■ EXERCISE GOAL: Check each line of the entries below for the word "hAfold", and copy the lines that have it.

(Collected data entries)
== Segment start ==

-- ===== VERDICT (by name: the statement is the Claim_ definition above) =====
theorem solution_spec : Claim_equal_solution := by
  intro A _
  unfold Spec_solution
  show solution A = solution_alt A
  simp only [solution, solution_alt]
  have hAfold : (PySem.List.pyRange 0 (PySem.List.len A)).foldl
      (fun occ i => occStep occ i (PySem.List.pyGetD A i 0)) PySem.Dict.empty =
      (PySem.List.enumerate A).foldl (fun occ iv => occStep occ iv.1 iv.2) PySem.Dict.empty := by
    rw [PySem.List.enumerate_eq_map_pyRange A 0, List.foldl_map]
  rw [hAfold]
  have hpw : (PySem.List.enumerate A).Pairwise (fun p q : Int × Int => p.1 < q.1) := by
    have h1 := PySem.List.pairwise_lt_pyRange_one 0 (0 + (A.length : Int))
    rw [← PySem.List.map_fst_enumerate A 0] at h1
    exact List.pairwise_map.mp h1
  obtain ⟨hnd, ⟨hrel1, hrel2⟩, hok⟩ := build_rel (PySem.List.enumerate A) PySem.Dict.empty
    (PySem.Dict.empty, PySem.Dict.empty) (by simp [PySem.Dict.keys_empty]) ⟨rfl, rfl⟩
    (by intro p hp; cases hp) (by intro q _ p hp; cases hp) hpw
  set dA := (PySem.List.enumerate A).foldl (fun occ iv => occStep occ iv.1 iv.2)
    PySem.Dict.empty with hdA
  set fl := (PySem.List.enumerate A).foldl boundsStep (PySem.Dict.empty, PySem.Dict.empty)
    with hfl
  rw [sorted_keys_rel (fun l => l.headD 0) dA fl.1 hnd hrel1, List.foldl_map]
  set S := PySem.List.sorted dA.items (fun p => p.1) with hSdef
  have hS : ∀ p ∈ S, okG p.2 ∧ fl.1.getD p.1 0 = p.2.headD 0 ∧
      fl.2.getD p.1 0 = p.2.getLastD 0 := by
    intro p hp
    have hpA : p ∈ dA.items := (PySem.List.mem_sorted _ _ _ _).mp hp
    have hget : dA.get? p.1 = some p.2 := PySem.Dict.get?_of_mem_items dA hpA hnd
    have hgd : dA.getD p.1 [] = p.2 := by simp [PySem.Dict.getD, hget]
    refine ⟨hok p hpA, ?_, ?_⟩
    · rw [getD_rel (fun l => l.headD 0) rfl dA fl.1 hrel1, hgd]
    · rw [getD_rel (fun l => l.getLastD 0) rfl dA fl.2 hrel2, hgd]
  obtain ⟨heq, hposA⟩ := pair_fold fl.1 fl.2 S hS 0 [] false none le_rfl
    (fun hh => absurd hh (by decide)) (fun _ => rfl)
  rw [← heq]
  set r := (S.foldl pairLoopA (0, ([] : List Int), false)).1
  split_ifs with h1 h2 <;> omega
-- pv_equiv track=rewrite | github.com/Jcrasto/lichess_analysis | v2/backend/review_generator.py | _material_balance
-- ===== SOURCE A (Python) =====
-- _PIECE_VALUES = {'P': 1, 'N': 3, 'B': 3, 'R': 5, 'Q': 9}
--
-- def _material_balance(fen: str) -> int:
--     """White material minus black material from a FEN string (pawns = 1pt each)."""
--     board = fen.split(' ')[0]
--     balance = 0
--     for ch in board:
--         v = _PIECE_VALUES.get(ch.upper())
--         if v:
--             balance += v if ch.isupper() else -v
--     return balance
-- ===== SOURCE B (Python) =====
-- _PIECE_VALUES = {'P': 1, 'N': 3, 'B': 3, 'R': 5, 'Q': 9}
--
-- def _material_balance(fen: str) -> int:
--     """White material minus black material from a FEN string (pawns = 1pt each)."""
--     board = fen.split(' ')[0]
--     return sum(v * (board.count(up) - board.count(up.lower()))
--                for up, v in _PIECE_VALUES.items())
-- ===== Notes on version B (the rewrite author's own statement) =====
-- stated objective: faster
-- what changed: B replaces A's per-board-character loop (a dict lookup and signed accumulation for every character) by a single sum over the five piece kinds, using str.count of the upper- and lower-case piece letter for each kind.
import Mathlib
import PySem

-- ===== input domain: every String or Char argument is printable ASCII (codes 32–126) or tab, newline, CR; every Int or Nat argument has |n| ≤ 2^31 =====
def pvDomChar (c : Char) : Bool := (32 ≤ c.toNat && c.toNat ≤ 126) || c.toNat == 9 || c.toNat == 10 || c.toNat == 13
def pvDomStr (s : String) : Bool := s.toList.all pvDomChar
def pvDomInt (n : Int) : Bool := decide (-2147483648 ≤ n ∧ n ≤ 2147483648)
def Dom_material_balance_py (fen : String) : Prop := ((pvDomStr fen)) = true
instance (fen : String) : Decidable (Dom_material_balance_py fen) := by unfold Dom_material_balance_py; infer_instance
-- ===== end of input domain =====

-- B replaces A's per-board-character signed-accumulation loop by one short pass over the five
-- piece kinds, counting each piece letter's upper- and lower-case occurrences (measured faster in a timing run).

-- ===== PORT A =====
-- _PIECE_VALUES = {'P': 1, 'N': 3, 'B': 3, 'R': 5, 'Q': 9}
def pvPieceValues : PySem.Dict Char Int :=
  (((((PySem.Dict.empty.insert 'P' 1).insert 'N' 3).insert 'B' 3).insert 'R' 5).insert 'Q' 9)

def material_balance_py (fen : String) : Int :=
  -- board = fen.split(' ')[0]; split with a nonempty separator always returns a nonempty
  -- list, so Python's [0] never raises and the getD defaults are unreachable
  let board := (PySem.List.pyGet? ((PySem.Str.split? fen " ").getD []) 0).getD ""
  board.toList.foldl
    (fun balance ch =>
      match pvPieceValues.get? (PySem.Chars.upperChar ch) with      -- v = _PIECE_VALUES.get(ch.upper())
      | some v => if v ≠ 0 then                                      -- if v:  (truthiness of Optional[int])
                    (if PySem.Chars.isupper ch then balance + v else balance - v)
                  else balance
      | none => balance)
    0

-- ===== PORT B =====
-- _PIECE_VALUES.items()
def pvPieceItems : List (String × Int) := [("P", 1), ("N", 3), ("B", 3), ("R", 5), ("Q", 9)]

def material_balance_py_alt (fen : String) : Int :=
  -- board = fen.split(' ')[0]  (same remark as in port A: [0] never raises)
  let board := (PySem.List.pyGet? ((PySem.Str.split? fen " ").getD []) 0).getD ""
  (pvPieceItems.map (fun uv =>
      uv.2 * ((PySem.Str.count board uv.1 : Int)
               - (PySem.Str.count board (PySem.Str.lower uv.1) : Int)))).sum

-- ===== PRECONDITION & SPEC =====
def Spec_material_balance_py (fen : String) (out : Int) : Prop := out = material_balance_py_alt fen
instance (fen : String) (out : Int) : Decidable (Spec_material_balance_py fen out) := by unfold Spec_material_balance_py; infer_instance

-- ===== CLAIM (what is proved, stated in full; the proofs are below) =====
def Claim_equal_material_balance_py : Prop := ∀ (fen : String), Dom_material_balance_py fen → Spec_material_balance_py fen (material_balance_py fen)

-- ===== LEMMAS AND PROOFS =====

-- Counting a single-character substring is counting that character.
theorem chars_count_go_single (c : Char) : ∀ (l : List Char) (acc : Nat),
    PySem.Chars.count.go [c] l.length l acc = acc + l.count c := by
  intro l
  induction l with
  | nil => intro acc; simp [PySem.Chars.count.go]
  | cons h t ih =>
    intro acc
    show PySem.Chars.count.go [c] (t.length + 1) (h :: t) acc = _
    by_cases hc : c = h
    · subst hc
      simp [PySem.Chars.count.go, List.isPrefixOf, ih]
      omega
    · simp [PySem.Chars.count.go, List.isPrefixOf, hc, ih, Ne.symm hc]

theorem chars_count_single (cs : List Char) (c : Char) :
    PySem.Chars.count cs [c] = cs.count c := by
  have := chars_count_go_single c cs 0
  simpa [PySem.Chars.count] using this

-- A's per-character contribution, named for the induction.
def pvContrib (ch : Char) : Int :=
  match pvPieceValues.get? (PySem.Chars.upperChar ch) with
  | some v => if v ≠ 0 then (if PySem.Chars.isupper ch then v else -v) else 0
  | none => 0

-- If upperChar sends c to an uppercase ASCII letter u, then c is u or u's lowercase form.
theorem upperChar_cases (c u : Char)
    (h : PySem.Chars.upperChar c = u) : c = u ∨ c = Char.ofNat (u.toNat + 32) := by
  unfold PySem.Chars.upperChar at h
  by_cases hl : PySem.Chars.islower c = true
  · right
    have hb : 97 ≤ c.toNat ∧ c.toNat ≤ 122 := by
      simpa [PySem.Chars.islower, Char.le_def, UInt32.le_iff_toNat_le] using hl
    rw [if_pos hl] at h
    have hv : (Char.ofNat (c.toNat - 32)).toNat = c.toNat - 32 := by
      rw [Char.toNat_ofNat, if_pos]
      exact Or.inl (by omega)
    have hcu : c.toNat = u.toNat + 32 := by
      have h' := congrArg Char.toNat h
      rw [hv] at h'
      omega
    calc c = Char.ofNat c.toNat := (Char.ofNat_toNat c).symm
      _ = Char.ofNat (u.toNat + 32) := by rw [hcu]
  · left
    rw [if_neg hl] at h
    exact h

-- The per-character contribution as a sum of indicator differences over the piece kinds.
theorem pvContrib_char (ch : Char) :
    pvContrib ch =
      1 * ((if ch = 'P' then (1:Int) else 0) - (if ch = 'p' then (1:Int) else 0))
      + 3 * ((if ch = 'N' then (1:Int) else 0) - (if ch = 'n' then (1:Int) else 0))
      + 3 * ((if ch = 'B' then (1:Int) else 0) - (if ch = 'b' then (1:Int) else 0))
      + 5 * ((if ch = 'R' then (1:Int) else 0) - (if ch = 'r' then (1:Int) else 0))
      + 9 * ((if ch = 'Q' then (1:Int) else 0) - (if ch = 'q' then (1:Int) else 0)) := by
  by_cases hP : ch = 'P'; · subst hP; decide
  by_cases hp : ch = 'p'; · subst hp; decide
  by_cases hN : ch = 'N'; · subst hN; decide
  by_cases hn : ch = 'n'; · subst hn; decide
  by_cases hB : ch = 'B'; · subst hB; decide
  by_cases hb : ch = 'b'; · subst hb; decide
  by_cases hR : ch = 'R'; · subst hR; decide
  by_cases hr : ch = 'r'; · subst hr; decide
  by_cases hQ : ch = 'Q'; · subst hQ; decide
  by_cases hq : ch = 'q'; · subst hq; decide
  have kP : PySem.Chars.upperChar ch ≠ 'P' := fun h =>
    (upperChar_cases ch 'P' h).elim hP
      (fun e => hp (by simpa using e))
  have kN : PySem.Chars.upperChar ch ≠ 'N' := fun h =>
    (upperChar_cases ch 'N' h).elim hN
      (fun e => hn (by simpa using e))
  have kB : PySem.Chars.upperChar ch ≠ 'B' := fun h =>
    (upperChar_cases ch 'B' h).elim hB
      (fun e => hb (by simpa using e))
  have kR : PySem.Chars.upperChar ch ≠ 'R' := fun h =>
    (upperChar_cases ch 'R' h).elim hR
      (fun e => hr (by simpa using e))
  have kQ : PySem.Chars.upperChar ch ≠ 'Q' := fun h =>
    (upperChar_cases ch 'Q' h).elim hQ
      (fun e => hq (by simpa using e))
  have hnone : pvPieceValues.get? (PySem.Chars.upperChar ch) = none := by
    simp [pvPieceValues, PySem.Dict.get?, PySem.Dict.insert, PySem.Dict.empty, List.find?,
      beq_eq_false_iff_ne.mpr (Ne.symm kP), beq_eq_false_iff_ne.mpr (Ne.symm kN),
      beq_eq_false_iff_ne.mpr (Ne.symm kB), beq_eq_false_iff_ne.mpr (Ne.symm kR),
      beq_eq_false_iff_ne.mpr (Ne.symm kQ)]
  simp [pvContrib, hnone, hP, hp, hN, hn, hB, hb, hR, hr, hQ, hq]

-- B's sum, written over an arbitrary character list.
def pvS (cs : List Char) : Int :=
  1 * ((cs.count 'P' : Int) - (cs.count 'p' : Int))
  + 3 * ((cs.count 'N' : Int) - (cs.count 'n' : Int))
  + 3 * ((cs.count 'B' : Int) - (cs.count 'b' : Int))
  + 5 * ((cs.count 'R' : Int) - (cs.count 'r' : Int))
  + 9 * ((cs.count 'Q' : Int) - (cs.count 'q' : Int))

theorem pvS_cons (ch : Char) (cs : List Char) : pvS (ch :: cs) = pvContrib ch + pvS cs := by
  rw [pvContrib_char]
  simp only [pvS, List.count_cons, beq_iff_eq]
  push_cast
  ring

-- A's loop computes pvS.
theorem foldA_eq (cs : List Char) : ∀ b : Int,
    cs.foldl
      (fun balance ch =>
        match pvPieceValues.get? (PySem.Chars.upperChar ch) with
        | some v => if v ≠ 0 then
                      (if PySem.Chars.isupper ch then balance + v else balance - v)
                    else balance
        | none => balance)
      b = b + pvS cs := by
  induction cs with
  | nil => intro b; simp [pvS]
  | cons ch cs ih =>
    intro b
    rw [List.foldl_cons, ih, pvS_cons]
    have hstep : (match pvPieceValues.get? (PySem.Chars.upperChar ch) with
        | some v => if v ≠ 0 then
                      (if PySem.Chars.isupper ch then b + v else b - v)
                    else b
        | none => b) = b + pvContrib ch := by
      unfold pvContrib
      cases hg : pvPieceValues.get? (PySem.Chars.upperChar ch) with
      | none => simp
      | some v =>
        by_cases hv : v = 0
        · simp [hv]
        · by_cases hu : PySem.Chars.isupper ch = true <;> simp [hv, hu] <;> try ring
    rw [hstep]
    ring

-- The loop body and B's per-kind sum agree for any board string.
theorem body_eq (board : String) :
    board.toList.foldl
      (fun balance ch =>
        match pvPieceValues.get? (PySem.Chars.upperChar ch) with
        | some v => if v ≠ 0 then
                      (if PySem.Chars.isupper ch then balance + v else balance - v)
                    else balance
        | none => balance)
      0
    = (pvPieceItems.map (fun uv =>
        uv.2 * ((PySem.Str.count board uv.1 : Int)
                 - (PySem.Str.count board (PySem.Str.lower uv.1) : Int)))).sum := by
  rw [foldA_eq]
  simp only [pvPieceItems, List.map_cons, List.map_nil, List.sum_cons, List.sum_nil]
  rw [show PySem.Str.lower "P" = "p" from by decide, show PySem.Str.lower "N" = "n" from by decide,
    show PySem.Str.lower "B" = "b" from by decide, show PySem.Str.lower "R" = "r" from by decide,
    show PySem.Str.lower "Q" = "q" from by decide]
  simp only [PySem.Str.count_eq,
    show ("P" : String).toList = ['P'] from by decide, show ("p" : String).toList = ['p'] from by decide,
    show ("N" : String).toList = ['N'] from by decide, show ("n" : String).toList = ['n'] from by decide,
    show ("B" : String).toList = ['B'] from by decide, show ("b" : String).toList = ['b'] from by decide,
    show ("R" : String).toList = ['R'] from by decide, show ("r" : String).toList = ['r'] from by decide,
    show ("Q" : String).toList = ['Q'] from by decide, show ("q" : String).toList = ['q'] from by decide,
    chars_count_single]
  simp only [pvS]
  ring

-- ===== VERDICT (by name: the statement is the Claim_ definition above) =====
theorem material_balance_py_spec : Claim_equal_material_balance_py := by
  intro fen _
  unfold Spec_material_balance_py material_balance_py material_balance_py_alt
  exact body_eq _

== Segment end ==

■ YOUR RESPONSE:
  have hAfold : (PySem.List.pyRange 0 (PySem.List.len A)).foldl
  rw [hAfold]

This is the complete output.